1. A battery test extrusion platform is characterized by comprising a bottom plate, a pressure strain gauge baffle, a force application plate, a stud fixing plate, a force transmission plate, a spring and an upright post which are sequentially arranged from top to bottom; the bottom plate, the pressure strain gauge baffle, the force application plate and the force transmission plate are symmetrically provided with abdication holes along the center; the bottom plate, the pressure strain gauge baffle, the force application plate and the abdicating holes on the force transmission plate are all in one-to-one correspondence from top to bottom; the upright post sequentially penetrates through the yielding holes in the bottom plate, the pressure strain gauge baffle, the force application plate and the force transmission plate; a battery to be tested is arranged between the stud fixing plate and the force application plate; the upright post between the force application plate and the force transmission plate penetrates through the spring; the center position of the force transmission plate is provided with a center force application device.

2. The battery test extrusion platform of claim 1, further comprising a first barb locking structure and a second barb locking structure, wherein the base plate is provided with a plurality of first notches; one side of the stud fixing plate extends downwards to form the first barb locking structure; the tail end of the first barb locking structure is provided with a first barb for limiting the first incision; a second notch is formed in one side, not provided with the first barb locking structure, of the stud fixing plate; the second barb locking structure specifically sets up along vertical direction, just barb locking structure's upper and lower both ends are provided with the second barb, the second barb that is located the below be used for with first incision is spacing each other, is located the top the second barb be used for with the second incision is spacing each other.

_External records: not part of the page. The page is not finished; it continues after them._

-- pv_equiv track=rewrite | github.com/toby-bro/taintinduce | taintinduce/inference_engine/unitary_flow_processor.py | _preserve_output_bits
-- ===== SOURCE A (Python) =====
-- def _preserve_output_bits(
--     mask: int,
--     value: int,
--     start_pos: int,
--     num_bits: int,
-- ) -> tuple[int, int]:
--     """Preserve output bits in their simplified positions."""
--     new_mask = 0
--     new_value = 0
--     for i in range(num_bits):
--         simplified_pos = start_pos + i
--         if not (mask & (1 << simplified_pos)):
--             continue
--         new_mask |= 1 << simplified_pos
--         if value & (1 << simplified_pos):
--             new_value |= 1 << simplified_pos
--     return new_mask, new_value
-- ===== SOURCE B (Python) =====
-- def _preserve_output_bits(
--     mask: int,
--     value: int,
--     start_pos: int,
--     num_bits: int,
-- ) -> tuple[int, int]:
--     """Preserve output bits in their simplified positions (direct bitmask)."""
--     if num_bits <= 0:
--         return 0, 0
--     window = ((1 << num_bits) - 1) << start_pos
--     new_mask = mask & window
--     return new_mask, value & new_mask
-- ===== Notes on version B (the rewrite author's own statement) =====
-- stated objective: faster
-- what changed: Replaced the per-bit loop (one shift/test per bit position) by a single window bitmask: window = ((1<<num_bits)-1)<<start_pos, new_mask = mask & window, new_value = value & new_mask.
import Mathlib
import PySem

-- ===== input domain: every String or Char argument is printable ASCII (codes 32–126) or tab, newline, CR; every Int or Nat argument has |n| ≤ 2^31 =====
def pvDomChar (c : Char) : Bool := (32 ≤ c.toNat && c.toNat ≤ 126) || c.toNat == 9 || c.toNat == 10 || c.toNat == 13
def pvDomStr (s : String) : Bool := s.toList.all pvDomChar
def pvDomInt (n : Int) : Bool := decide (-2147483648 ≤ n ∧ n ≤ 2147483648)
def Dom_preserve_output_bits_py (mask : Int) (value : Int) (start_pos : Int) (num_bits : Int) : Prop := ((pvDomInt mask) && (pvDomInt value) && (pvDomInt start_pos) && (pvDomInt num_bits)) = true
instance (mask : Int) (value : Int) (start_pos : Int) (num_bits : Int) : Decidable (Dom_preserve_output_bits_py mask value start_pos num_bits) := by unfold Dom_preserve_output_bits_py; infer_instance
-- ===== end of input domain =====

-- B replaces A's per-bit loop by one direct window bitmask (window = ((1<<num_bits)-1)<<start_pos); measurably faster on large num_bits.


-- ===== PORT A =====
-- literal transliteration of A's loop; Python's '1 << simplified_pos' is '(1 : Int) <<< pos.toNat',
-- exact because Pre_ guarantees 0 ≤ start_pos whenever the loop body runs (Python raises otherwise)
def preserve_output_bits_py (mask : Int) (value : Int) (start_pos : Int) (num_bits : Int) : Int × Int :=
  (PySem.List.pyRange 0 num_bits 1).foldl
    (fun (st : Int × Int) (i : Int) =>
      let pos : Int := start_pos + i
      if PySem.Int.band mask ((1 : Int) <<< pos.toNat) = 0 then st
      else
        (PySem.Int.bor st.1 ((1 : Int) <<< pos.toNat),
         if PySem.Int.band value ((1 : Int) <<< pos.toNat) ≠ 0 then
           PySem.Int.bor st.2 ((1 : Int) <<< pos.toNat)
         else st.2))
    (0, 0)

-- ===== PORT B =====
def preserve_output_bits_py_alt (mask : Int) (value : Int) (start_pos : Int) (num_bits : Int) : Int × Int :=
  if num_bits ≤ 0 then (0, 0)
  else
    let window : Int := (((1 : Int) <<< num_bits.toNat) - 1) <<< start_pos.toNat
    let new_mask : Int := PySem.Int.band mask window
    (new_mask, PySem.Int.band value new_mask)

-- ===== PRECONDITION & SPEC =====
-- Pre_ excludes only num_bits ≥ 1 with start_pos < 0, where Python A (and B alike) raises ValueError on a negative shift count.
def Pre_preserve_output_bits_py (mask : Int) (value : Int) (start_pos : Int) (num_bits : Int) : Prop :=
  num_bits ≤ 0 ∨ 0 ≤ start_pos
instance (mask : Int) (value : Int) (start_pos : Int) (num_bits : Int) : Decidable (Pre_preserve_output_bits_py mask value start_pos num_bits) := by unfold Pre_preserve_output_bits_py; infer_instance

def pvWitness_preserve_output_bits_py : Int × Int × Int × Int := (13, 9, 1, 3)

def Spec_preserve_output_bits_py (mask : Int) (value : Int) (start_pos : Int) (num_bits : Int) (out : Int × Int) : Prop := out = preserve_output_bits_py_alt mask value start_pos num_bits
instance (mask : Int) (value : Int) (start_pos : Int) (num_bits : Int) (out : Int × Int) : Decidable (Spec_preserve_output_bits_py mask value start_pos num_bits out) := by unfold Spec_preserve_output_bits_py; infer_instance

-- ===== CLAIM (what is proved, stated in full; the proofs are below) =====
def Claim_equal_preserve_output_bits_py : Prop := ∀ (mask : Int) (value : Int) (start_pos : Int) (num_bits : Int), Dom_preserve_output_bits_py mask value start_pos num_bits → Pre_preserve_output_bits_py mask value start_pos num_bits → Spec_preserve_output_bits_py mask value start_pos num_bits (preserve_output_bits_py mask value start_pos num_bits)

-- ===== LEMMAS AND PROOFS =====

-- extensionality of Int through testBit
theorem pvIntExt (a b : Int) (h : ∀ i, a.testBit i = b.testBit i) : a = b := by
  cases a with
  | ofNat m =>
    cases b with
    | ofNat n =>
      have : m = n := Nat.eq_of_testBit_eq (fun i => by simpa [Int.testBit] using h i)
      simp [this]
    | negSucc n =>
      exfalso
      have hb := h (m + n)
      have hm : m.testBit (m + n) = false :=
        Nat.testBit_lt_two_pow (lt_of_lt_of_le Nat.lt_two_pow_self (Nat.pow_le_pow_right (by norm_num) (Nat.le_add_right m n)))
      have hn : n.testBit (m + n) = false :=
        Nat.testBit_lt_two_pow (lt_of_lt_of_le Nat.lt_two_pow_self (Nat.pow_le_pow_right (by norm_num) (Nat.le_add_left n m)))
      simp [Int.testBit, hm, hn] at hb
  | negSucc m =>
    cases b with
    | ofNat n =>
      exfalso
      have hb := h (m + n)
      have hm : m.testBit (m + n) = false :=
        Nat.testBit_lt_two_pow (lt_of_lt_of_le Nat.lt_two_pow_self (Nat.pow_le_pow_right (by norm_num) (Nat.le_add_right m n)))
      have hn : n.testBit (m + n) = false :=
        Nat.testBit_lt_two_pow (lt_of_lt_of_le Nat.lt_two_pow_self (Nat.pow_le_pow_right (by norm_num) (Nat.le_add_left n m)))
      simp [Int.testBit, hm, hn] at hb
    | negSucc n =>
      have : m = n := Nat.eq_of_testBit_eq (fun i => by
        have := h i
        simp [Int.testBit] at this
        exact this)
      simp [this]

-- disjoint Nats add like `|||`
theorem pvNatDisjAdd (a : Nat) : ∀ b : Nat, a &&& b = 0 → a + b = a ||| b := by
  induction a using Nat.binaryRec with
  | zero => intro b _; simp
  | bit xa m ih =>
    intro b hb
    induction b using Nat.bitCasesOn with
    | _ xb n =>
      rw [Nat.land_bit] at hb
      rw [Nat.bit_eq_zero_iff] at hb
      rw [Nat.lor_bit]
      have h1 : m + n = m ||| n := ih n hb.1
      have hx : (xa && xb) = false := hb.2
      cases xa <;> cases xb
      · simp only [Nat.bit, Bool.or_self, cond_false]; omega
      · simp only [Nat.bit, Bool.false_or, cond_false, cond_true]; omega
      · simp only [Nat.bit, Bool.or_false, cond_false, cond_true]; omega
      · simp at hx

theorem pvLdiffAddLand (m n : Nat) : m.ldiff n + (m &&& n) = m := by
  have hd : m.ldiff n &&& (m &&& n) = 0 := by
    apply Nat.eq_of_testBit_eq
    intro i
    simp [Nat.testBit_ldiff]
    cases m.testBit i <;> cases n.testBit i <;> simp
  rw [pvNatDisjAdd _ _ hd]
  apply Nat.eq_of_testBit_eq
  intro i
  simp [Nat.testBit_ldiff]
  cases m.testBit i <;> cases n.testBit i <;> simp

theorem pvSubLand (m n : Nat) : m - (m &&& n) = m.ldiff n := by
  have := pvLdiffAddLand m n; omega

3. The battery test pressing platform according to claim 2, wherein one side of the stud fixing plate provided with the second notch is further provided with a relief groove; the second barb locking structure is absorbed in the groove of stepping down makes to be located the top the second barb with when the second incision is spacing each other, second barb locking structure is spacing along the horizontal direction.

4. The battery test extrusion platform of claim 3, wherein the first barb locking structure is formed by extending one side of the stud fixing plate downward for a distance along a vertical direction, then extending for a distance along a horizontal direction, and then extending upward for a distance along the vertical direction; the second barb locking structure is including vertical body, the both ends of vertical body extend one section distance back along the horizontal direction respectively upwards and extend one section distance downwards and form the second barb.

5. The battery test crush platform of claim 4, wherein there are two of the first barb locking structure and the second barb locking structure.

6. The battery test pressing platform according to claim 1 or 5, wherein the central force applying device is a stud and a bolt; a through hole is formed in the center of the force transmission plate, and the stud penetrates through the through hole and abuts against the middle of the stud fixing plate; the bolt is connected with the stud, and the bolt is rotated to enable the force transmission plate to move upwards or downwards; the force transmission plate moves downwards to enable the spring to be pressed and generate pressing force to press the force application plate.

7. The battery test pressing platform of claim 6, wherein the distance between the force transmission plate and the force application plate is greater than the thickness of the stud fixing plate when the spring is pressed to the minimum length.

8. The battery test crush platform of claim 6, wherein the aperture of the through-hole is larger than the diameter of the stud.

9. The battery test crush platform of claim 7 or 8, wherein four of the posts are provided.